MinneWebCon was full of amazing talks and inspiring discussion on various web topics. Here are my notes from the day:
The Intention Economy
Doc Searls
Jason Sack
Zach Johnson
Santiago Fernandez-Gimenez & Julia Schrenkler
Bruce Schneier
Southerton, Bungum, Kupritz
The Intention Economy
Doc Searls
- "I'm a born procrastinator."
- Check out Mona Shaw, Comcast customer who trashes office because of poor customer service.
- Wife asked long ago, "Why can't my shopping cart move from one site to another?" This continues to be a problem more than 10 years later.
- Ridiculous terms of service never change and are never read.
- Loyalty cards fill your wallet and keychain. Everyone has them. Why should you have to be a member?
- Trader Joe's - no coupons, no loyalty cards, but good food. Good experience.
- Managing coupons and loyalty programs is a lot of overhead.

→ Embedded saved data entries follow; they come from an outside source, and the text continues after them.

-- pv_equiv track=rewrite | github.com/Ahmed712441/LL1-parser | grammar.py | check_identifier
-- ===== SOURCE A (Python) =====
-- def check_identifier(input):
--     try:
--         int(input[0])
--         return False
--     except:
--         for char in input:
--             if not ( ( char >= '1' and char <= '9') or ( char >= 'a' and char <= 'z') or ( char >= 'A' and char <= 'Z')):
--                 return False
--     return True
-- ===== SOURCE B (Python) =====
-- _VALID = set("123456789abcdefghijklmnopqrstuvwxyzABCDEFGHIJKLMNOPQRSTUVWXYZ")
--
-- def check_identifier(input):
--     return (not input or not input[0].isdigit()) and set(input) <= _VALID
-- ===== Notes on version B (the rewrite author's own statement) =====
-- stated objective: idiomatic
-- what changed: Replaces A's try/int() probe on the first character and explicit per-character range-comparison loop with a declarative test: first char not a digit (str.isdigit) and set(input) a subset of a precomputed valid-character set.
import Mathlib
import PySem

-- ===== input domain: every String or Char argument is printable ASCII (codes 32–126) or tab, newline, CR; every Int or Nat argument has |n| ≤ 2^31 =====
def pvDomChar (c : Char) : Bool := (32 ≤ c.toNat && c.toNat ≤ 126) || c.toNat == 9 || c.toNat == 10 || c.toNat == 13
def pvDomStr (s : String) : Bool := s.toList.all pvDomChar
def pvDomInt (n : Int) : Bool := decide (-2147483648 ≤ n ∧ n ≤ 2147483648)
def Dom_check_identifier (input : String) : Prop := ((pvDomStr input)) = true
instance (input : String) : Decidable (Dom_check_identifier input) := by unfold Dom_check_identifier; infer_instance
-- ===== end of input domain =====

-- B replaces A's try/int probe and explicit character loop by one set-inclusion test
-- (set(input) <= _VALID) plus a first-char isdigit check; objective: idiomatic/simpler.

-- ===== PORT A =====
def check_identifier (input : String) : Bool :=
  -- try: int(input[0]); return False  —  except (bare) catches both the IndexError of
  -- input[0] on "" (then the for-loop over the empty string passes → True) and the
  -- ValueError of int(...).
  match PySem.Str.pyGet? input 0 with
  | none => true
  | some c =>
    match PySem.Int.ofStr? (String.ofList [c]) with
    | some _ => false
    | none =>
      -- for char in input: if not (…): return False // return True
      input.toList.all (fun ch =>
        decide (('1' ≤ ch ∧ ch ≤ '9') ∨ ('a' ≤ ch ∧ ch ≤ 'z') ∨ ('A' ≤ ch ∧ ch ≤ 'Z')))

-- ===== PORT B =====
def pvValidChars : PySem.Set Char :=
  PySem.Set.ofList "123456789abcdefghijklmnopqrstuvwxyzABCDEFGHIJKLMNOPQRSTUVWXYZ".toList

def check_identifier_alt (input : String) : Bool :=
  -- return (not input or not input[0].isdigit()) and set(input) <= _VALID
  (match input.toList with
   | [] => true
   | c :: _ => !PySem.Str.strIsdigit (String.ofList [c]))
  && PySem.Set.issubset (PySem.Set.ofList input.toList) pvValidChars

-- ===== PRECONDITION & SPEC =====
def Spec_check_identifier (input : String) (out : Bool) : Prop := out = check_identifier_alt input
instance (input : String) (out : Bool) : Decidable (Spec_check_identifier input out) := by unfold Spec_check_identifier; infer_instance

-- ===== CLAIM (what is proved, stated in full; the proofs are below) =====
def Claim_equal_check_identifier : Prop := ∀ (input : String), Dom_check_identifier input → Spec_check_identifier input (check_identifier input)

-- ===== LEMMAS AND PROOFS =====

def pvCond (c : Char) : Bool :=
  decide (('1' ≤ c ∧ c ≤ '9') ∨ ('a' ≤ c ∧ c ≤ 'z') ∨ ('A' ≤ c ∧ c ≤ 'Z'))

-- finite check over all domain code points
set_option maxRecDepth 4000 in
lemma pvKey : ∀ n ∈ List.range 127,
    ((PySem.Int.ofStr? (String.ofList [Char.ofNat n])).isSome
        = PySem.Str.strIsdigit (String.ofList [Char.ofNat n]))
    ∧ ((Char.ofNat n ∈ pvValidChars) ↔ pvCond (Char.ofNat n) = true) := by decide

lemma pvKeyChar (c : Char) (h : pvDomChar c = true) :
    ((PySem.Int.ofStr? (String.ofList [c])).isSome = PySem.Str.strIsdigit (String.ofList [c]))
    ∧ ((c ∈ pvValidChars) ↔ pvCond c = true) := by
  have hlt : c.toNat < 127 := by
    simp [pvDomChar] at h
    omega
  have := pvKey c.toNat (List.mem_range.mpr hlt)
  rwa [Char.ofNat_toNat] at this

-- ===== VERDICT (by name: the statement is the Claim_ definition above) =====
theorem check_identifier_spec : Claim_equal_check_identifier := by
  intro input hdom
  have hall : ∀ ch ∈ input.toList, pvDomChar ch = true := by
    simpa [Dom_check_identifier, pvDomStr, List.all_eq_true] using hdom
  unfold Spec_check_identifier check_identifier check_identifier_alt
  have hGet : PySem.Str.pyGet? input 0 = input.toList[0]? := by
    simpa using PySem.Str.pyGet?_natCast input 0
  rw [hGet]
  generalize hxs : input.toList = xs
  rw [hxs] at hall
  cases xs with
  | nil => simp
  | cons c rest =>
    have hc := pvKeyChar c (hall c (by simp))
    simp only [List.getElem?_cons_zero]
    by_cases hdig : PySem.Str.strIsdigit (String.ofList [c]) = true
    · obtain ⟨v, hv⟩ := Option.isSome_iff_exists.mp (hc.1.trans hdig)
      simp only [hv, hdig, Bool.not_true, Bool.false_and]
    · have hnone : PySem.Int.ofStr? (String.ofList [c]) = none := by
        rw [← Option.not_isSome_iff_eq_none, hc.1]
        simpa using hdig
      rw [hnone]
      simp only [hdig]
      have : ((c :: rest).all (fun ch =>
          decide (('1' ≤ ch ∧ ch ≤ '9') ∨ ('a' ≤ ch ∧ ch ≤ 'z') ∨ ('A' ≤ ch ∧ ch ≤ 'Z'))) = true)
          ↔ (PySem.Set.issubset (PySem.Set.ofList (c :: rest)) pvValidChars = true) := by
        rw [List.all_eq_true, PySem.Set.issubset_iff]
        constructor
        · intro h x hx
          have hx' := PySem.Set.mem_ofList (c :: rest) x |>.mp hx
          exact (pvKeyChar x (hall x hx')).2.mpr (by simpa [pvCond] using h x hx')
        · intro h x hx
          have := (pvKeyChar x (hall x hx)).2.mp (h x ((PySem.Set.mem_ofList _ _).mpr hx))
          simpa [pvCond] using this
      have hEq : ((c :: rest).all (fun ch =>
          decide (('1' ≤ ch ∧ ch ≤ '9') ∨ ('a' ≤ ch ∧ ch ≤ 'z') ∨ ('A' ≤ ch ∧ ch ≤ 'Z'))))
          = PySem.Set.issubset (PySem.Set.ofList (c :: rest)) pvValidChars := by
        rcases Bool.eq_false_or_eq_true ((c :: rest).all (fun ch =>
            decide (('1' ≤ ch ∧ ch ≤ '9') ∨ ('a' ≤ ch ∧ ch ≤ 'z') ∨ ('A' ≤ ch ∧ ch ≤ 'Z')))) with hA | hA
        · rw [hA, this.mp hA]
        · rcases Bool.eq_false_or_eq_true (PySem.Set.issubset (PySem.Set.ofList (c :: rest)) pvValidChars) with hB | hB
          · rw [this.mpr hB] at hA; cases hA
          · rw [hA, hB]
      simp only [Bool.not_false, Bool.true_and, hEq]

- "Your own personal barcode."
- These aren't relationships. They're data in someone else's database.
- Help the customer. Guide them to the products they want efficiently.
- Stay anonymous. Log in with phone number. No name. No address.
- Facebook is AOL 2.0. It's temporary. It's an experiment.
Jason Sack
- Jason was inspired by Doc Searls' talk this morning.
- Wants to talk about the big picture today.
- Experience design is an emerging discipline that's hard to define.
- Look to medieval cathedrals as an example of participatory design and "experience design".
- Immersion, illusion, exclusivity, educational, inspirational, interaction
- Hybrid Design Experience - zipcar, Kiva, One Laptop Per Child
- Interaction drives community experience.
- Think globally, act locally.
- Challenge old ways of thinking.
Zach Johnson
- Web UIs aren't standard and don't meet user expectations.
- Need to standardize functionality.
- Display of error messages is inconsistent.
- Inconsistent UI is hard for users to figure out.
- Accessibility: must have labels (tags). "What am I signing up for?"
- It's too expensive to compete without standards.
- Developers need guidance on best practices.
- Always provide permalinks to content.
Santiago Fernandez-Gimenez & Julia Schrenkler
- Workshop on usability and user experience.
- Audience shares what works for them.
- PR people know components of relationships - mutual understanding, trust, committment.
- Get stakeholders to be part of the UX process, watching and observing.
- Find an employee who's unfamiliar for easy, quick testing.
- When stakeholders see problems, solutions often pop into their heads immediately.
- Let participants write notes on screenshots of the system they evaluated.
- Better to hear complaints than to hear silence. Silence means they don't care.
- Use card sorting for site organization. The user might know a better term for something.
- Repeat testers get more opinionated as they are more familiar with the testing process.
- Try being a user so you learn what it's like. Will make you a better moderator.
- Give goals instead of tasks.
- "Yahoo's number one search term is Google."
Bruce Schneier
- English town blocked Google's streetview van for privacy concerns.
- Greatest threat to privac is that there is no greatest threat.
- Threat is combination of sources of information.
- Easypass transaction records show up in court.
- Twitter vs Phone - records have value.
Southerton, Bungum, Kupritz
- How can we help users make good choices?
- If you don't understand the target, you will always splash.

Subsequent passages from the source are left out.